Best article I've read on the JE trial: The Edwards Trial: A Bad Idea From Before the Start
By Andrew Cohen
May 31 2012, 5:45 PM ET 12
You don't have to have a shred of respect for the man -- and you probably don't -- to appreciate what a waste of precious time this case has been for the Justice Department.
The campaign finance prosecution of disgraced former presidential candidate John Edwards always reminded me of that cute Hugh Grant movie many of us saw a few years back titled The Englishman Who Went Up A Hill But Came Down A Mountain. The premise of the movie, and of the train wreck that was United States v. Edwards, is that the ground changed, literally in the movie and figuratively in Greensboro, North Carolina, between the start of the story and its end.
The foggy corner of the world of campaign finance law has indeed been largely transformed since 2008 and 2009, the time when Republican-holdover U.S. Attorney George Holding, a man with a plan and political aspirations in North Carolina, began to investigate some of the big-money donations made to Edwards during his dramatic and doomed presidential campaign. Four years ago, for example, most of the nation still believed that the First Amendment permitted rational campaign finance regulations.
That was before January 2010, when the United States Supreme Court swept away much of the statutory underpinning of America's campaign funding restrictions in its controversial Citizens United ruling. That case involved a different federal statute than the one at issue in the Edwards case, but the Court's conservative majority could hardly have been more clear: If the Constitution permits individuals and corporations to donate directly to candidates, it necessarily permits the candidates to receive those donations.

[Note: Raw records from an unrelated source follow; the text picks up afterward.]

-- pv_equiv track=rewrite | github.com/HCui1994/Surrender-to-Reality | Amazon/vo/new_password.py | new_password
-- ===== SOURCE A (Python) =====
-- def new_password(password, mapping):
--     res = []
--     password_to_list = list(password)
--
--     def recur(new_password, i):
--         if i == len(password):
--             if new_password == password:
--                 return
--             res.append(new_password)
--             return
--         recur(new_password + password_to_list[i], i + 1)  # no replacement
--         if password_to_list[i] in mapping.keys():
--             for c in mapping[password_to_list[i]]:
--                 # replacement
--                 recur(new_password + c, i + 1)
--
--     recur("", 0)
--     return res
-- ===== SOURCE B (Python) =====
-- def new_password(password, mapping):
--     # Level-wise (breadth-first) expansion instead of DFS recursion:
--     # build all prefixes position by position, then drop the original.
--     prefixes = [""]
--     for c in password:
--         opts = [c] + list(mapping[c]) if c in mapping else [c]
--         prefixes = [p + o for p in prefixes for o in opts]
--     return [s for s in prefixes if s != password]
-- ===== Notes on version B (the rewrite author's own statement) =====
-- stated objective: faster
-- what changed: Replaced the recursive DFS with res-list mutation by an iterative level-wise product: prefixes are extended position by position with each character's choice list, then the original password is filtered out (same enumeration order).
import Mathlib
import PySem

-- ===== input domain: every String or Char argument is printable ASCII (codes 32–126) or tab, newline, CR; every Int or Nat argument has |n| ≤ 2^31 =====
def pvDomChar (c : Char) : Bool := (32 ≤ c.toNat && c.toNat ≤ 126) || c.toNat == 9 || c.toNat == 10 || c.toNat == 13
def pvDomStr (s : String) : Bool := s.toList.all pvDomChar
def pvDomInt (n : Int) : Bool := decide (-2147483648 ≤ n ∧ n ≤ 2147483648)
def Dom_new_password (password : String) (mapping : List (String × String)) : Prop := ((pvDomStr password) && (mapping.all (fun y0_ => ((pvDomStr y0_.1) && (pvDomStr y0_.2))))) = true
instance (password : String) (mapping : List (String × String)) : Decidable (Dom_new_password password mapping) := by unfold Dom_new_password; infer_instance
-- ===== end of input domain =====

-- ===== PORT A =====
-- B changes structure only (iterative level-wise product vs recursive DFS); same values.
-- literal port of A's inner `recur`: rest = password[i:], acc = new_password;
-- the mutable `res` becomes the returned (concatenated) list, in the same DFS order.
def npRecurA (password : String) (mapping : List (String × String))
    (acc : String) (rest : List Char) : List String :=
  match rest with
  | [] => if acc = password then [] else [acc]
  | c :: rest' =>
      npRecurA password mapping (acc ++ c.toString) rest' ++
      (match (PySem.Dict.mk mapping).get? c.toString with
       | some v => v.toList.flatMap (fun r => npRecurA password mapping (acc ++ r.toString) rest')
       | none => [])

def new_password (password : String) (mapping : List (String × String)) : List String :=
  npRecurA password mapping "" password.toList

-- ===== PORT B =====
def new_password_alt (password : String) (mapping : List (String × String)) : List String :=
  (password.toList.foldl
    (fun (ps : List String) (c : Char) =>
      let opts : List Char :=
        match (PySem.Dict.mk mapping).get? c.toString with
        | some v => c :: v.toList
        | none => [c]
      ps.flatMap (fun p => opts.map (fun o => p ++ o.toString)))
    [""]).filter (fun s => s ≠ password)
-- ===== PRECONDITION & SPEC =====
def Spec_new_password (password : String) (mapping : List (String × String)) (out : List String) : Prop := out = new_password_alt password mapping
instance (password : String) (mapping : List (String × String)) (out : List String) : Decidable (Spec_new_password password mapping out) := by unfold Spec_new_password; infer_instance

-- ===== CLAIM (what is proved, stated in full; the proofs are below) =====
def Claim_equal_new_password : Prop := ∀ (password : String) (mapping : List (String × String)), Dom_new_password password mapping → Spec_new_password password mapping (new_password password mapping)


-- ===== LEMMAS AND PROOFS =====

-- proof-only helpers
def npOpts (mapping : List (String × String)) (c : Char) : List Char :=
  match (PySem.Dict.mk mapping).get? c.toString with
  | some v => c :: v.toList
  | none => [c]

def npExt (mapping : List (String × String)) (acc : String) : List Char → List String
  | [] => [acc]
  | c :: r => (npOpts mapping c).flatMap (fun o => npExt mapping (acc ++ o.toString) r)

theorem npRecurA_eq (password : String) (mapping : List (String × String))
    (rest : List Char) (acc : String) :
    npRecurA password mapping acc rest
      = (npExt mapping acc rest).filter (fun s => s ≠ password) := by
  induction rest generalizing acc with
  | nil =>
      simp [npRecurA, npExt, List.filter]
      split_ifs with h <;> simp [h]
  | cons c r ih =>
      cases h : (PySem.Dict.mk mapping).get? (String.singleton c) with
      | none => simp [npRecurA, npExt, npOpts, h, ih]
      | some v => simp [npRecurA, npExt, npOpts, h, ih, List.filter_flatMap]

theorem npFoldl_eq (mapping : List (String × String))
    (rest : List Char) (ps : List String) :
    rest.foldl
      (fun (ps : List String) (c : Char) =>
        let opts : List Char :=
          match (PySem.Dict.mk mapping).get? c.toString with
          | some v => c :: v.toList
          | none => [c]
        ps.flatMap (fun p => opts.map (fun o => p ++ o.toString)))
      ps
      = ps.flatMap (fun p => npExt mapping p rest) := by
  induction rest generalizing ps with
  | nil => simp [npExt]
  | cons c r ih =>
      simp only [List.foldl_cons, ih, npExt, npOpts, List.flatMap_assoc, List.flatMap_map]

-- ===== VERDICT (by name: the statement is the Claim_ definition above) =====
theorem new_password_spec : Claim_equal_new_password := by
  intro password mapping _
  unfold Spec_new_password new_password new_password_alt
  rw [npFoldl_eq, npRecurA_eq]
  simp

Meanwhile, the Justice Department has for the past four years been buffeted about in a series of high-profile, politically-charged cases. The Barry Bonds obstruction case didn't work out as well as the feds had hoped. The first Roger Clemens obstruction trial ended in a mistrial. And just last week the feds announced, after a lengthy internal investigation, that they had punished two prosecutors who withheld evidence from defense lawyers in the prosecution of Ted Stevens, the former senior senator from Alaska.